> Data shown
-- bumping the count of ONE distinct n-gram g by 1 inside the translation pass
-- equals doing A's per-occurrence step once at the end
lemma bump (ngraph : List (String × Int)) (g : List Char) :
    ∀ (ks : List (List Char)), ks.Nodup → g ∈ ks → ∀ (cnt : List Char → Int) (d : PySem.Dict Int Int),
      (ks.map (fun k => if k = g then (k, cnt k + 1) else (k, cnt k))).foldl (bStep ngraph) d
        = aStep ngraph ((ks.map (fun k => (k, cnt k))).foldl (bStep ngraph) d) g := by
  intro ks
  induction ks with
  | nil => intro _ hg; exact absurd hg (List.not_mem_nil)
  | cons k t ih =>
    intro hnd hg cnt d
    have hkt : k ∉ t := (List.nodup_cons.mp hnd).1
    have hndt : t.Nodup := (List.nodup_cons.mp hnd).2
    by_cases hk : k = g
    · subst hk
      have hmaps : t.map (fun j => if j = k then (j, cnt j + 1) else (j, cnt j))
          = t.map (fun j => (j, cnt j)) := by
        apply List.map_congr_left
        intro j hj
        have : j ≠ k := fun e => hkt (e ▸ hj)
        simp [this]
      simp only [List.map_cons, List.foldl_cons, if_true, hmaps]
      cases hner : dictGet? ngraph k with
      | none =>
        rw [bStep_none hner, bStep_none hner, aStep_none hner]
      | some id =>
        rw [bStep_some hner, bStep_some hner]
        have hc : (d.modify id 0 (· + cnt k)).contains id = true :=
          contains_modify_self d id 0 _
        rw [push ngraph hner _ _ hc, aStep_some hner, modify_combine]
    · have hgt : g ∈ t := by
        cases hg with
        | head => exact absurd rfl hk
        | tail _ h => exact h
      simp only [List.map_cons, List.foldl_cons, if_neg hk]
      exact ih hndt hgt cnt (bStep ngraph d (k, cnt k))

==

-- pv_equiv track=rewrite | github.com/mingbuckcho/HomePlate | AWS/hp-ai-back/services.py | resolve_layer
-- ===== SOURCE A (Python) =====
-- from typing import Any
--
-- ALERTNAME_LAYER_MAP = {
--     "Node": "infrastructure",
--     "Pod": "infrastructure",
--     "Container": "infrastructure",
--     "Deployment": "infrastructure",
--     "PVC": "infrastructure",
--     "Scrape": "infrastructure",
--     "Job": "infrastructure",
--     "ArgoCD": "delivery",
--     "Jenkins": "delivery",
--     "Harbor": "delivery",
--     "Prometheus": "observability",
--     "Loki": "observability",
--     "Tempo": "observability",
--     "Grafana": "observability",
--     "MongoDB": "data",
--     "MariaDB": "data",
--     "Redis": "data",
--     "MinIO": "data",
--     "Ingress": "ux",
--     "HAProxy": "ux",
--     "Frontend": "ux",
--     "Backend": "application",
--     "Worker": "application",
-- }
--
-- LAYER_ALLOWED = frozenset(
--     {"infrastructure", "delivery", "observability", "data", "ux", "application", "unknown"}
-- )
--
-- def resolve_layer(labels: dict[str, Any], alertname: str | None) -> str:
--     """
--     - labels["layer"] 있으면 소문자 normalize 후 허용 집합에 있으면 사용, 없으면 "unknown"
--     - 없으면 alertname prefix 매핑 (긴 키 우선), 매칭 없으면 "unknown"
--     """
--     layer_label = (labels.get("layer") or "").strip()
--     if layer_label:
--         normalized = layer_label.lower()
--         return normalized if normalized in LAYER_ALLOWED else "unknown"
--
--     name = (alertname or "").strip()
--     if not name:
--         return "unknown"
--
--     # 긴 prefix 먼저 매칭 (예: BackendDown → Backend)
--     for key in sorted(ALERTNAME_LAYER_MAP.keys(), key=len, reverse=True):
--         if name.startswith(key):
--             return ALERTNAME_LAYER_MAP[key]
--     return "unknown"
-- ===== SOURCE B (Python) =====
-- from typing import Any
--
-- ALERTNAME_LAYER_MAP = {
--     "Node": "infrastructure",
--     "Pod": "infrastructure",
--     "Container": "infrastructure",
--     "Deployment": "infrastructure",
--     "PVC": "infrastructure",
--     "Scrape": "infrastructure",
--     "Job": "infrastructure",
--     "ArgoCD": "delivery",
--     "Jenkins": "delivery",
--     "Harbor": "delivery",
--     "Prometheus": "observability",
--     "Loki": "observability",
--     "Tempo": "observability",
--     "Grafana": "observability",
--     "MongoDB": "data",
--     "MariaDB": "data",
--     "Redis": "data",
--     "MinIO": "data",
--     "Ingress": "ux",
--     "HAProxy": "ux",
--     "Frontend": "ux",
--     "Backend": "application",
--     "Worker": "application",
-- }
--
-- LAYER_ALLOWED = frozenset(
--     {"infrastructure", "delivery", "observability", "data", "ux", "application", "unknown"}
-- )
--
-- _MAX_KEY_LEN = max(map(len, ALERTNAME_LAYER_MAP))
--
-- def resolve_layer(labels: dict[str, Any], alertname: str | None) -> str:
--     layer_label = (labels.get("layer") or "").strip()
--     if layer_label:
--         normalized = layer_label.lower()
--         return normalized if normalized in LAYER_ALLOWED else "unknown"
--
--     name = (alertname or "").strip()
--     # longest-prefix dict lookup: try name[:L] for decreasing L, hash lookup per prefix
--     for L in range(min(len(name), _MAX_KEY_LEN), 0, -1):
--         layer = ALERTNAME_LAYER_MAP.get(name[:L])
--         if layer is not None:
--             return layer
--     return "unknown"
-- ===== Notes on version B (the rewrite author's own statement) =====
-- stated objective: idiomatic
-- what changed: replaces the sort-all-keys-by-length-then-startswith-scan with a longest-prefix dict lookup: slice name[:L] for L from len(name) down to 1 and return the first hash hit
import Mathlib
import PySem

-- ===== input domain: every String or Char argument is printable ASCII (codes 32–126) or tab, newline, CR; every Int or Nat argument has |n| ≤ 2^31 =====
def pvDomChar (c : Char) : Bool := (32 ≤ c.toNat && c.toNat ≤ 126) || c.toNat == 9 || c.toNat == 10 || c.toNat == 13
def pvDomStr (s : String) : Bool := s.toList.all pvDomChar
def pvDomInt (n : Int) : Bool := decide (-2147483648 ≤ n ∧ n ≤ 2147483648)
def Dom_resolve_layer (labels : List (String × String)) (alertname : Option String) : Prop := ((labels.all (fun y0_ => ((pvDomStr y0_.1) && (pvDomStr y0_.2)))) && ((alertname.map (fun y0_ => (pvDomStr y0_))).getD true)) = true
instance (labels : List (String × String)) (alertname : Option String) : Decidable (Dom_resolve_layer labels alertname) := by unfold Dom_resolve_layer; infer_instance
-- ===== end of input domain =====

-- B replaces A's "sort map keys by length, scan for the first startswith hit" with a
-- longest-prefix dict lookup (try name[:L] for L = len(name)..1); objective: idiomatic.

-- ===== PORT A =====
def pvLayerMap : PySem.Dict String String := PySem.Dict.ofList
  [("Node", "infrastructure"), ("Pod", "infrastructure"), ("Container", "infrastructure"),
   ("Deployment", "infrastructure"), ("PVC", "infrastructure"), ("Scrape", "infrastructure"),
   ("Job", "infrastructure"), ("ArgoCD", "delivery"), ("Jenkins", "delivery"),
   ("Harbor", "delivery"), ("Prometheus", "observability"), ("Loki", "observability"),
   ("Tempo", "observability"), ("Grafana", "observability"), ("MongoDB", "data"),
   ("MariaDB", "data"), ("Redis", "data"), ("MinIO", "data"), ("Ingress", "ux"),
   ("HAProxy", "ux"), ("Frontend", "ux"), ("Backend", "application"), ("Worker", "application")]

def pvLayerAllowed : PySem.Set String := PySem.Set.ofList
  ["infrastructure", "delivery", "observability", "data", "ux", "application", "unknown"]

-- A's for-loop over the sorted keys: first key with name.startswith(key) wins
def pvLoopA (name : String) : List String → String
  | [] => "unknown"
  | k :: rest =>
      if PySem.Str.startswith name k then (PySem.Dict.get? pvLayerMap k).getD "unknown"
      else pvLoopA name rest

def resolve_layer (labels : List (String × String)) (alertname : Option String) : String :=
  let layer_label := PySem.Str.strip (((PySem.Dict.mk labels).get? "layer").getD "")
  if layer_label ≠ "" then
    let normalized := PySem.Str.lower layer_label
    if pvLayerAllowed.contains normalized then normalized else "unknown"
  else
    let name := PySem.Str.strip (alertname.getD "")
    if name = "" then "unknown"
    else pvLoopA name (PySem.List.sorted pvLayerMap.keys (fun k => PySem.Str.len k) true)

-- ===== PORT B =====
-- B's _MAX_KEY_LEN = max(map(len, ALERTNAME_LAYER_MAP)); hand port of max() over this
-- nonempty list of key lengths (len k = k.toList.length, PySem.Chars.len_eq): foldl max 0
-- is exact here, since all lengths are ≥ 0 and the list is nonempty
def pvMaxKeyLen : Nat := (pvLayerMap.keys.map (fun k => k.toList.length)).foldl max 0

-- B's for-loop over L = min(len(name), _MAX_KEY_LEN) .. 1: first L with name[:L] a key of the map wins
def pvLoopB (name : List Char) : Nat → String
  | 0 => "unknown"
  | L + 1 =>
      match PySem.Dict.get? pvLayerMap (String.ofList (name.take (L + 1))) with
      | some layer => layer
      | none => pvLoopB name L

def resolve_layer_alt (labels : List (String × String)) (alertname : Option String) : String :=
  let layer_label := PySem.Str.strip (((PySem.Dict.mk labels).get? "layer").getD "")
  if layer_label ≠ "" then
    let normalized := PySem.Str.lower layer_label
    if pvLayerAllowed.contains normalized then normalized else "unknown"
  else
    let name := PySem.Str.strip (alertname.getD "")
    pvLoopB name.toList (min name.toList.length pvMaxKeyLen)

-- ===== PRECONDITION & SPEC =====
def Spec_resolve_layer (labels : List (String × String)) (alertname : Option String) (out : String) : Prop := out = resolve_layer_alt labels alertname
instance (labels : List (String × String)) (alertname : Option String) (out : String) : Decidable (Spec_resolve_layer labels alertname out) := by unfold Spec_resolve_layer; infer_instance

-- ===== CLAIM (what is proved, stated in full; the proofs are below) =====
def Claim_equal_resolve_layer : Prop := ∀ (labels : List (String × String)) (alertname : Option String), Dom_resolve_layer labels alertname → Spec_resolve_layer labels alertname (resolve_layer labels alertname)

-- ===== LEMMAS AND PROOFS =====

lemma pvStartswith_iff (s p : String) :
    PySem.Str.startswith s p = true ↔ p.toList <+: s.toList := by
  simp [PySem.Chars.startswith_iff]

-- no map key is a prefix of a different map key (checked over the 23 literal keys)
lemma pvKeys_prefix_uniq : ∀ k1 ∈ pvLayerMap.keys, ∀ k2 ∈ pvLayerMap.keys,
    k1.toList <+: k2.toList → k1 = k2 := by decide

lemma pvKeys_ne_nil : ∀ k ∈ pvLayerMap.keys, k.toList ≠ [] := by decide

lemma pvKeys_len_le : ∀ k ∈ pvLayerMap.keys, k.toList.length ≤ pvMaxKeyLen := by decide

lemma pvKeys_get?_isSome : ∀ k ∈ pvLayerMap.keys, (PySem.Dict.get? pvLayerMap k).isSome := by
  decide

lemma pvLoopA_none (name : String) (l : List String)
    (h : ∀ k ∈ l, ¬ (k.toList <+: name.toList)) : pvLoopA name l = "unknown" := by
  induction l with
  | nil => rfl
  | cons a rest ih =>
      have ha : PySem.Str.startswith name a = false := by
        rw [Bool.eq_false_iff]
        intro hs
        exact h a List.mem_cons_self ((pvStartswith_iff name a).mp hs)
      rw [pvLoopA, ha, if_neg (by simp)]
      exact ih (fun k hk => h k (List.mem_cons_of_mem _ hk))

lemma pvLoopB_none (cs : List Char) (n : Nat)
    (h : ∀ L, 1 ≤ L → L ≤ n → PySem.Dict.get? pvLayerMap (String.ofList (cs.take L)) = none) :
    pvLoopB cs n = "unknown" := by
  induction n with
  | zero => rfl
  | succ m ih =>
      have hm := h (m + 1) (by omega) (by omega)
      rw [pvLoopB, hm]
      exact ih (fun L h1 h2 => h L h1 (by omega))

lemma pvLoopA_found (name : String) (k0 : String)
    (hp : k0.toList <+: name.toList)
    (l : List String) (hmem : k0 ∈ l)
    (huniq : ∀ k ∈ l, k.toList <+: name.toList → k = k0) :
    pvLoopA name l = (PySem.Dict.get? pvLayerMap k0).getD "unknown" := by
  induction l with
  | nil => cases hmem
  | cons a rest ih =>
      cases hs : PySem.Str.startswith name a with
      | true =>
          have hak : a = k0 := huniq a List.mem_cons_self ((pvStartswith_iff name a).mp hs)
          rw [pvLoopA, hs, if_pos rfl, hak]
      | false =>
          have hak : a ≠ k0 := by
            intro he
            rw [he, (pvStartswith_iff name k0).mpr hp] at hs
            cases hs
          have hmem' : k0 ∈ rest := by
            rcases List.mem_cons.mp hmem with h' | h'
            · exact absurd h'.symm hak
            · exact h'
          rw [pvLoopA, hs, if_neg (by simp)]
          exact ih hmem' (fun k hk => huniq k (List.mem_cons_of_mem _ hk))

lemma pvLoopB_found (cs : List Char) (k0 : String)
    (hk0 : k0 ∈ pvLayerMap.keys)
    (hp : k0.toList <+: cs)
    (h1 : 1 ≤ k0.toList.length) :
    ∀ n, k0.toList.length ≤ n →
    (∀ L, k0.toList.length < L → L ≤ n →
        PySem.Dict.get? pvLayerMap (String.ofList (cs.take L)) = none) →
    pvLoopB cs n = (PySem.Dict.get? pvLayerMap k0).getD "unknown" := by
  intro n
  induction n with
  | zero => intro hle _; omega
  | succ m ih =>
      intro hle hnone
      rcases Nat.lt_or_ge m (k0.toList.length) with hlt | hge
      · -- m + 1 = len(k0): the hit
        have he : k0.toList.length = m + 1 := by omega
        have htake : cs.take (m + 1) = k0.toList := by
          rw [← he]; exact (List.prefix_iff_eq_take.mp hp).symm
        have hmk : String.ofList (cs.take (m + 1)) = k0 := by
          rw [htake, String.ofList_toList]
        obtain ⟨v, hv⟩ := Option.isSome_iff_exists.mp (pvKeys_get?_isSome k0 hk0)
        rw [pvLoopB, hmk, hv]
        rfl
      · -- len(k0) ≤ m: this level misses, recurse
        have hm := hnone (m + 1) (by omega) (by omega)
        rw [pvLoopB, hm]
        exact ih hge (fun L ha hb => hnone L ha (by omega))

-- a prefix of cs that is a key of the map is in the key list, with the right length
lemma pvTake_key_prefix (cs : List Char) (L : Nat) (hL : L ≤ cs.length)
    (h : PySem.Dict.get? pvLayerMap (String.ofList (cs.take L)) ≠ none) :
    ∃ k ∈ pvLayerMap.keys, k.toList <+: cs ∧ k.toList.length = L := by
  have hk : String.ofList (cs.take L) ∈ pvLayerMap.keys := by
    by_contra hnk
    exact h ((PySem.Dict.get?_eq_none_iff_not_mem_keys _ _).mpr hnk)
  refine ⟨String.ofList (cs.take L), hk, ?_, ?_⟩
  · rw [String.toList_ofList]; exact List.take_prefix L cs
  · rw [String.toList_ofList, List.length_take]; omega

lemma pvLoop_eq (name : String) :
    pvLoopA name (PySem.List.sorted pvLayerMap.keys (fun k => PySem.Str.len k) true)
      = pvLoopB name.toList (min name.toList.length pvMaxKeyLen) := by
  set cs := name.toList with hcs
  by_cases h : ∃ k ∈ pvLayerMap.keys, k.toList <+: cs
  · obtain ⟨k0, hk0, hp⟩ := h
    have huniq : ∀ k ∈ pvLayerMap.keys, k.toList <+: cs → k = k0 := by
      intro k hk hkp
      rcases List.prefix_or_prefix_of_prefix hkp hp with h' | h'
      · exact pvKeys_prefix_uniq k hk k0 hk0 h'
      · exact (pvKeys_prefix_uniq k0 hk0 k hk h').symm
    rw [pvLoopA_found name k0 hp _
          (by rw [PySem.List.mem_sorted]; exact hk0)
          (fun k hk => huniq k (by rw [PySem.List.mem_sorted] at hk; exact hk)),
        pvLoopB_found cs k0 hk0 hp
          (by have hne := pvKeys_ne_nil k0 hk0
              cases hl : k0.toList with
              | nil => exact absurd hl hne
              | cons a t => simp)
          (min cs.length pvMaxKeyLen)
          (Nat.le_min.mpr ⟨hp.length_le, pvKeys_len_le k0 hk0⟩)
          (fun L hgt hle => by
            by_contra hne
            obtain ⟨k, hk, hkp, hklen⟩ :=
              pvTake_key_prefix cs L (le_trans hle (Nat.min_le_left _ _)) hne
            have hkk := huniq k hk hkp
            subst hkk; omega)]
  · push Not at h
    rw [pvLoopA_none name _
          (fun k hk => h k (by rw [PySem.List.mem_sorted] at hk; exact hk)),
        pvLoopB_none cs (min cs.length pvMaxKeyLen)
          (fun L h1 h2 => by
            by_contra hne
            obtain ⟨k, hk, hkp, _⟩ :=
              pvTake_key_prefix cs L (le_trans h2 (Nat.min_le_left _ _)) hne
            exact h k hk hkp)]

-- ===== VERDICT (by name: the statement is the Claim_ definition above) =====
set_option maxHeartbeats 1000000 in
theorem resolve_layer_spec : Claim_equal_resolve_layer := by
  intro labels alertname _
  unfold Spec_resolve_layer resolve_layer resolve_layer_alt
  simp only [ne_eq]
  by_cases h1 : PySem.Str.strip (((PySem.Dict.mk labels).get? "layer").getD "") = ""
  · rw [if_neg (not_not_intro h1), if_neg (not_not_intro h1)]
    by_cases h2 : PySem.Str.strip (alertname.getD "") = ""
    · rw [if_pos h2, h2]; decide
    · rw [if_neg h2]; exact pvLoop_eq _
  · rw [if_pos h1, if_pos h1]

> Exercise aim
Within this material, how many lines include the word "objective"? State only the number.

> Your solution
2